Once the line containing "-- ===== CLAIM" is found in the entries below, reproduce it and every line after it, stopping at and including the line containing "List α) (acc"; reproduce nothing else, and keep each line exact.

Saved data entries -
━━━━━━

-- pv_equiv track=rewrite | github.com/EloyTejero/Algo1-IP | p10integradora/ejs.py | obtener_sufijos
-- ===== SOURCE A (Python) =====
-- def obtener_sufijos(palabra:str) -> list[str]:
--     sufijos:list[str] = []
--     for i in range(len(palabra)):
--         sufijo:str = ""
--         for j in range(i,len(palabra)):
--             sufijo += palabra[j]
--         sufijos.append(sufijo)
--     return sufijos
-- ===== SOURCE B (Python) =====
-- def obtener_sufijos(palabra: str) -> list[str]:
--     acc = ""
--     res = []
--     for ch in reversed(palabra):
--         acc = ch + acc
--         res.append(acc)
--     res.reverse()
--     return res
-- ===== Notes on version B (the rewrite author's own statement) =====
-- stated objective: faster
-- what changed: Instead of rebuilding each suffix character-by-character in a nested loop, B makes one right-to-left pass maintaining a single growing accumulator string, appending it each step and reversing the collected list at the end, so the inner per-character loop disappears.
import Mathlib
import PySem

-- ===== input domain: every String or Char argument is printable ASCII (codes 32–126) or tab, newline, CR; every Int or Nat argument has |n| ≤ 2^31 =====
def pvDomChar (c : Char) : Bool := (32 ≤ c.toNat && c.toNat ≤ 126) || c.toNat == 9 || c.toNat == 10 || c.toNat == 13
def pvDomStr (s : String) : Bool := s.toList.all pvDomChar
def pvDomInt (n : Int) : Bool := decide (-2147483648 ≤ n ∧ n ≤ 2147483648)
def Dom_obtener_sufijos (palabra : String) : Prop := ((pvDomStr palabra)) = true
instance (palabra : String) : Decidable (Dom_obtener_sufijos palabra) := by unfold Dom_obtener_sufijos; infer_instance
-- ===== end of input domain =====

-- B builds every suffix in one right-to-left pass with a single growing accumulator
-- (alternative decomposition; no asymptotic change measured).


-- ===== PORT A =====
-- for i in range(len(palabra)): build sufijo char by char over j in range(i, len), append.
-- range(i, len) is ported as List.range' i (n - i); palabra[j] as cs.getD j ' ' — exact here
-- because every produced index satisfies j < cs.length.
def obtener_sufijos (palabra : String) : List String :=
  let cs := palabra.toList
  let n := cs.length
  (List.range n).foldl
    (fun sufijos i =>
      sufijos ++ [String.mk ((List.range' i (n - i)).foldl (fun sufijo j => sufijo ++ [cs.getD j ' ']) [])])
    []

-- ===== PORT B =====
-- one pass over reversed(palabra): acc = ch + acc, res.append(acc); finally res.reverse().
def obtener_sufijos_alt (palabra : String) : List String :=
  let p := palabra.toList.reverse.foldl
    (fun (s : List Char × List (List Char)) ch => (ch :: s.1, s.2 ++ [ch :: s.1])) ([], [])
  (p.2.reverse).map String.mk

-- ===== PRECONDITION & SPEC =====
def Spec_obtener_sufijos (palabra : String) (out : List String) : Prop := out = obtener_sufijos_alt palabra
instance (palabra : String) (out : List String) : Decidable (Spec_obtener_sufijos palabra out) := by unfold Spec_obtener_sufijos; infer_instance

-- ===== CLAIM (what is proved, stated in full; the proofs are below) =====
def Claim_equal_obtener_sufijos : Prop := ∀ (palabra : String), Dom_obtener_sufijos palabra → Spec_obtener_sufijos palabra (obtener_sufijos palabra)

-- ===== LEMMAS AND PROOFS =====

-- appending singletons in a foldl is just map
lemma pv_foldl_app {α β : Type} (f : α → β) :
    ∀ (l : List α) (acc : List β),
      l.foldl (fun s j => s ++ [f j]) acc = acc ++ l.map f := by
  intro l
  induction l with
  | nil => simp
  | cons c t ih => intro acc; simp [ih]

lemma pv_map_range'_drop (cs : List Char) (i : ℕ) (h : i ≤ cs.length) :
    (List.range' i (cs.length - i)).map (fun j => cs.getD j ' ') = cs.drop i := by
  apply List.ext_getElem
  · simp
  · intro t h1 h2
    simp only [List.getElem_map, List.getElem_range', List.getElem_drop, Nat.one_mul]
    have ht : i + t < cs.length := by
      simp at h1; omega
    rw [List.getD_eq_getElem _ _ ht]

-- the reversed-order suffix list B's fold accumulates
def pvRsuff : List Char → List Char → List (List Char)
  | [], _ => []
  | c :: t, acc => (c :: acc) :: pvRsuff t (c :: acc)

lemma pv_foldl_rsuff :
    ∀ (l : List Char) (acc : List Char) (res : List (List Char)),
      (l.foldl (fun (s : List Char × List (List Char)) ch => (ch :: s.1, s.2 ++ [ch :: s.1])) (acc, res)).2
        = res ++ pvRsuff l acc := by
  intro l
  induction l with
  | nil => simp [pvRsuff]
  | cons c t ih => intro acc res; simp [pvRsuff, ih]

lemma pv_rsuff_eq :
    ∀ (l : List Char) (acc : List Char),
      pvRsuff l acc = (List.range l.length).map (fun k => (l.take (k + 1)).reverse ++ acc) := by
  intro l
  induction l with
  | nil => simp [pvRsuff]
  | cons c t ih =>
      intro acc
      simp only [pvRsuff, ih, List.length_cons, List.range_succ_eq_map, List.map_cons,
        List.map_map]
      simp

-- ===== VERDICT (by name: the statement is the Claim_ definition above) =====
theorem obtener_sufijos_spec : Claim_equal_obtener_sufijos := by
  unfold Claim_equal_obtener_sufijos Spec_obtener_sufijos
  intro palabra _
  unfold obtener_sufijos obtener_sufijos_alt
  simp only []
  set cs := palabra.toList with hcs
  rw [pv_foldl_app, pv_foldl_rsuff, pv_rsuff_eq]
  simp only [List.nil_append, List.length_reverse]
  have hA : (List.range cs.length).map
      (fun i => String.mk ((List.range' i (cs.length - i)).foldl (fun sufijo j => sufijo ++ [cs.getD j ' ']) []))
      = (List.range cs.length).map (fun i => String.mk (cs.drop i)) := by
    apply List.map_congr_left
    intro i hi
    rw [pv_foldl_app, List.nil_append, pv_map_range'_drop]
    exact Nat.le_of_lt (List.mem_range.mp hi)
  rw [hA]
  apply List.ext_getElem
  · simp
  · intro j h1 h2
    have hj : j < cs.length := by simpa using h1
    simp only [List.getElem_map, List.getElem_reverse, List.getElem_range, List.length_map,
      List.length_range, List.append_nil]
    congr 1
    have h1' : cs.length - 1 - j + 1 = cs.length - j := by omega
    rw [h1', List.take_reverse, List.reverse_reverse]
    congr 1
    omega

━━━━━━

EXERCISE ANSWER -
-- ===== CLAIM (what is proved, stated in full; the proofs are below) =====
def Claim_equal_obtener_sufijos : Prop := ∀ (palabra : String), Dom_obtener_sufijos palabra → Spec_obtener_sufijos palabra (obtener_sufijos palabra)

-- ===== LEMMAS AND PROOFS =====

-- appending singletons in a foldl is just map
lemma pv_foldl_app {α β : Type} (f : α → β) :
    ∀ (l : List α) (acc : List β),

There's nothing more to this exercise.